(LISTED RECORDS)

-- pv_equiv track=rewrite | github.com/abelpetik/btt-project | src/engine/GUI.py | data_reorder
-- ===== SOURCE A (Python) =====
-- from operator import itemgetter
--
-- def data_reorder(data_file):
--     left_eye = []
--     right_eye = []
--     for i in range(len(data_file)):
--         if data_file[i]['TestedEye']=='LeftEye':
--             left_eye.append(data_file[i])
--             #left_eye_stim.append(float(data_file[i]['Stimulus Frequency']))
--
--         if data_file[i]['TestedEye'] =='RightEye':
--             right_eye.append(data_file[i])
--             #right_eye_stim.append(float(data_file[i]['Stimulus Frequency']))
--
--     newlist_left = sorted(left_eye, key=itemgetter('Stimulus Frequency'))
--     newlist_right = sorted(right_eye, key=itemgetter('Stimulus Frequency'))
--
--     new_data= newlist_left + newlist_right
--
--     return new_data
-- ===== SOURCE B (Python) =====
-- def data_reorder(data_file):
--     kept = [r for r in data_file if r['TestedEye'] in ('LeftEye', 'RightEye')]
--     return sorted(kept, key=lambda r: (0 if r['TestedEye'] == 'LeftEye' else 1,
--                                        r['Stimulus Frequency']))
-- ===== Notes on version B (the rewrite author's own statement) =====
-- stated objective: simpler
-- what changed: Replaced the index-loop partition into two lists plus two separate sorts and a concatenation by a single filter and ONE stable sort with a composite (eye-group, raw frequency) key.
import Mathlib
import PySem

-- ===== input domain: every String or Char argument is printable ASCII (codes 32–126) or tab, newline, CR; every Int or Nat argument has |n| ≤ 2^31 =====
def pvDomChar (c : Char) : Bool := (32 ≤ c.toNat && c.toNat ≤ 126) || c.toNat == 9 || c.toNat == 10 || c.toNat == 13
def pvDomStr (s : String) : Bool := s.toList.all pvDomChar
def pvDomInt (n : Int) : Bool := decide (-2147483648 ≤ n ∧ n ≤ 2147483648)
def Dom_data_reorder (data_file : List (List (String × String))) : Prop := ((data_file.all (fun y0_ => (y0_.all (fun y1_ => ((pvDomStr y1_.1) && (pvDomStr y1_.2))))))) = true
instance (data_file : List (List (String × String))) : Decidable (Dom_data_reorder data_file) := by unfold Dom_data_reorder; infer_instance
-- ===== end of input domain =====

-- B replaces A's partition-into-two-lists loop, two sorts and concatenation by one filter and a
-- single stable sort on a composite (eye-group, raw frequency) key; same cost, simpler shape.

-- shared record accessors: dict lookup is first match in the association list
def pvLookup (r : List (String × String)) (k : String) : Option String :=
  (r.find? (fun p => p.1 == k)).map (·.2)
def pvEye (r : List (String × String)) : String := (pvLookup r "TestedEye").getD ""
def pvFreq (r : List (String × String)) : String := (pvLookup r "Stimulus Frequency").getD ""

-- ===== PORT A =====
-- one iteration of A's partition loop (the two sequential ifs, verbatim)
def pvStepA (acc : List (List (String × String)) × List (List (String × String)))
    (r : List (String × String)) :
    List (List (String × String)) × List (List (String × String)) :=
  let acc := if pvEye r == "LeftEye" then (acc.1 ++ [r], acc.2) else acc
  if pvEye r == "RightEye" then (acc.1, acc.2 ++ [r]) else acc

def data_reorder (data_file : List (List (String × String))) : List (List (String × String)) :=
  let lr := data_file.foldl pvStepA
    (([], []) : List (List (String × String)) × List (List (String × String)))
  PySem.List.sorted lr.1 pvFreq ++ PySem.List.sorted lr.2 pvFreq

-- ===== PORT B =====
def data_reorder_alt (data_file : List (List (String × String))) : List (List (String × String)) :=
  let kept := data_file.filter (fun r => pvEye r == "LeftEye" || pvEye r == "RightEye")
  PySem.List.sorted2 kept (fun r => if pvEye r == "LeftEye" then (0 : Int) else 1) pvFreq

-- ===== PRECONDITION & SPEC =====
-- Pre_ excludes exactly the inputs on which the Python raises KeyError: a record without a
-- 'TestedEye' key, or a Left/Right record without a 'Stimulus Frequency' key.
def Pre_data_reorder (data_file : List (List (String × String))) : Prop :=
  (data_file.all (fun r =>
    (r.find? (fun p => p.1 == "TestedEye")).isSome &&
    (let eye := ((r.find? (fun p => p.1 == "TestedEye")).map (·.2)).getD ""
     !(eye == "LeftEye" || eye == "RightEye") ||
       (r.find? (fun p => p.1 == "Stimulus Frequency")).isSome))) = true
instance (data_file : List (List (String × String))) : Decidable (Pre_data_reorder data_file) := by
  unfold Pre_data_reorder; infer_instance
def pvWitness_data_reorder : (List (List (String × String))) :=
  [[("TestedEye", "LeftEye"), ("Stimulus Frequency", "3")],
   [("TestedEye", "RightEye"), ("Stimulus Frequency", "1")],
   [("TestedEye", "Both")]]
def Spec_data_reorder (data_file : List (List (String × String))) (out : List (List (String × String))) : Prop := out = data_reorder_alt data_file
instance (data_file : List (List (String × String))) (out : List (List (String × String))) : Decidable (Spec_data_reorder data_file out) := by unfold Spec_data_reorder; infer_instance

-- ===== CLAIM (what is proved, stated in full; the proofs are below) =====
def Claim_equal_data_reorder : Prop := ∀ (data_file : List (List (String × String))), Dom_data_reorder data_file → Pre_data_reorder data_file → Spec_data_reorder data_file (data_reorder data_file)

-- ===== LEMMAS AND PROOFS =====

lemma pv_insertBy_congr {α : Type} (b b' : α → α → Bool) (x : α) (L : List α)
    (h : ∀ y ∈ L, b x y = b' x y) :
    PySem.List.insertBy b x L = PySem.List.insertBy b' x L := by
  induction L with
  | nil => rfl
  | cons a t ih =>
    simp only [PySem.List.insertBy, h a (List.mem_cons_self ..)]
    by_cases hb : b' x a = true
    · simp [hb]
    · simp only [Bool.not_eq_true] at hb
      simp [hb, ih (fun y hy => h y (List.mem_cons_of_mem _ hy))]

lemma pv_insertBy_pass {α : Type} (b : α → α → Bool) (x : α) (L R : List α)
    (h : ∀ y ∈ L, b x y = false) :
    PySem.List.insertBy b x (L ++ R) = L ++ PySem.List.insertBy b x R := by
  induction L with
  | nil => rfl
  | cons a t ih =>
    simp only [List.cons_append, PySem.List.insertBy, h a (List.mem_cons_self ..)]
    simp [ih (fun y hy => h y (List.mem_cons_of_mem _ hy))]

lemma pv_insertBy_front {α : Type} (b : α → α → Bool) (x : α) (L R : List α)
    (h : ∀ y ∈ R, b x y = true) :
    PySem.List.insertBy b x (L ++ R) = PySem.List.insertBy b x L ++ R := by
  induction L with
  | nil =>
    cases R with
    | nil => rfl
    | cons y ys => simp [PySem.List.insertBy, h y (List.mem_cons_self ..)]
  | cons a t ih =>
    by_cases hb : b x a = true
    · simp [PySem.List.insertBy, hb]
    · simp only [Bool.not_eq_true] at hb
      simp [PySem.List.insertBy, hb, ih]

-- one stable sort on the lexicographic (g, k) key, where g only takes values 0 and 1,
-- is the stable k-sort of the g=0 part followed by the stable k-sort of the g=1 part
lemma pv_split_sorted2 {α : Type} (g : α → Int) (k : α → String)
    (hg : ∀ r, g r = 0 ∨ g r = 1) (xs : List α) :
    PySem.List.sorted2 xs g k false =
      PySem.List.sorted (xs.filter (fun r => g r == 0)) k false ++
      PySem.List.sorted (xs.filter (fun r => g r == 1)) k false := by
  induction xs using List.reverseRecOn with
  | nil => rfl
  | append_singleton xs x ih =>
    simp only [PySem.List.sorted2, PySem.List.sorted, if_neg (by simp : ¬ (false = true)),
      List.foldl_append, List.foldl_cons, List.foldl_nil, List.filter_append] at *
    rw [ih]
    rcases hg x with hx | hx
    · have h1 : ∀ y ∈ (xs.filter (fun r => g r == 1)).foldl
          (fun acc x => PySem.List.insertBy (fun a b => decide (k a < k b)) x acc) [],
          (fun a b => decide (g a < g b) || (!decide (g b < g a) && decide (k a < k b))) x y = true := by
        intro y hy
        have : y ∈ xs.filter (fun r => g r == 1) := by
          have := PySem.List.mem_sorted (xs := xs.filter (fun r => g r == 1)) (key := k)
            (rev := false) (x := y)
          simpa [PySem.List.sorted, if_neg (by simp : ¬ (false = true))] using this.mp hy
        have hy1 : g y = 1 := by simpa using (List.mem_filter.mp this).2
        simp [hx, hy1]
      rw [pv_insertBy_front _ _ _ _ h1]
      have h0 : ∀ y ∈ (xs.filter (fun r => g r == 0)).foldl
          (fun acc x => PySem.List.insertBy (fun a b => decide (k a < k b)) x acc) [],
          (fun a b => decide (g a < g b) || (!decide (g b < g a) && decide (k a < k b))) x y
            = (fun a b => decide (k a < k b)) x y := by
        intro y hy
        have : y ∈ xs.filter (fun r => g r == 0) := by
          have := PySem.List.mem_sorted (xs := xs.filter (fun r => g r == 0)) (key := k)
            (rev := false) (x := y)
          simpa [PySem.List.sorted, if_neg (by simp : ¬ (false = true))] using this.mp hy
        have hy0 : g y = 0 := by simpa using (List.mem_filter.mp this).2
        simp [hx, hy0]
      rw [pv_insertBy_congr _ (fun a b => decide (k a < k b)) _ _ h0]
      simp [hx]
    · have h0 : ∀ y ∈ (xs.filter (fun r => g r == 0)).foldl
          (fun acc x => PySem.List.insertBy (fun a b => decide (k a < k b)) x acc) [],
          (fun a b => decide (g a < g b) || (!decide (g b < g a) && decide (k a < k b))) x y = false := by
        intro y hy
        have : y ∈ xs.filter (fun r => g r == 0) := by
          have := PySem.List.mem_sorted (xs := xs.filter (fun r => g r == 0)) (key := k)
            (rev := false) (x := y)
          simpa [PySem.List.sorted, if_neg (by simp : ¬ (false = true))] using this.mp hy
        have hy0 : g y = 0 := by simpa using (List.mem_filter.mp this).2
        simp [hx, hy0]
      rw [pv_insertBy_pass _ _ _ _ h0]
      have h1 : ∀ y ∈ (xs.filter (fun r => g r == 1)).foldl
          (fun acc x => PySem.List.insertBy (fun a b => decide (k a < k b)) x acc) [],
          (fun a b => decide (g a < g b) || (!decide (g b < g a) && decide (k a < k b))) x y
            = (fun a b => decide (k a < k b)) x y := by
        intro y hy
        have : y ∈ xs.filter (fun r => g r == 1) := by
          have := PySem.List.mem_sorted (xs := xs.filter (fun r => g r == 1)) (key := k)
            (rev := false) (x := y)
          simpa [PySem.List.sorted, if_neg (by simp : ¬ (false = true))] using this.mp hy
        have hy1 : g y = 1 := by simpa using (List.mem_filter.mp this).2
        simp [hx, hy1]
      rw [pv_insertBy_congr _ (fun a b => decide (k a < k b)) _ _ h1]
      simp [hx]

-- an eye value equal to "LeftEye" is not equal to "RightEye"
lemma pv_not_both (r : List (String × String)) (h : (pvEye r == "LeftEye") = true) :
    (pvEye r == "RightEye") = false := by
  rw [beq_iff_eq] at h; rw [h]; decide

-- A's partition loop builds the two filters
lemma pv_foldA (df : List (List (String × String)))
    (acc : List (List (String × String)) × List (List (String × String))) :
    df.foldl pvStepA acc
    = (acc.1 ++ df.filter (fun r => pvEye r == "LeftEye"),
       acc.2 ++ df.filter (fun r => pvEye r == "RightEye")) := by
  induction df generalizing acc with
  | nil => simp
  | cons r t ih =>
    simp only [List.foldl_cons, List.filter_cons]
    by_cases hL : (pvEye r == "LeftEye") = true
    · have hR := pv_not_both r hL
      rw [show pvStepA acc r = (acc.1 ++ [r], acc.2) from by simp [pvStepA, hL, hR]]
      rw [ih]
      simp [hL, hR, List.append_assoc]
    · simp only [Bool.not_eq_true] at hL
      by_cases hR : (pvEye r == "RightEye") = true
      · rw [show pvStepA acc r = (acc.1, acc.2 ++ [r]) from by simp [pvStepA, hL, hR]]
        rw [ih]
        simp [hL, hR, List.append_assoc]
      · simp only [Bool.not_eq_true] at hR
        rw [show pvStepA acc r = acc from by simp [pvStepA, hL, hR]]
        rw [ih]
        simp [hL, hR]

-- ===== VERDICT (by name: the statement is the Claim_ definition above) =====
theorem data_reorder_spec : Claim_equal_data_reorder := by
  intro df _ _
  unfold Spec_data_reorder data_reorder data_reorder_alt
  rw [pv_foldA df ([], [])]
  rw [pv_split_sorted2 (fun r => if pvEye r == "LeftEye" then (0 : Int) else 1) pvFreq
    (fun r => by by_cases h : (pvEye r == "LeftEye") = true <;> simp [h])]
  simp only [List.filter_filter, List.nil_append]
  congr 1
  · congr 1
    apply List.filter_congr
    intro r _
    by_cases hL : (pvEye r == "LeftEye") = true
    · simp [hL]
    · simp only [Bool.not_eq_true] at hL
      simp [hL]
  · congr 1
    apply List.filter_congr
    intro r _
    by_cases hL : (pvEye r == "LeftEye") = true
    · have hR := pv_not_both r hL
      simp [hL, hR]
    · simp only [Bool.not_eq_true] at hL
      simp [hL]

(End LISTED RECORDS)

→ **WHAT THIS TASK INVOLVES**
Look through the entries above and work out how many lines contain the string "domain". Give that number alone.

→ **RESPONSE AREA**
2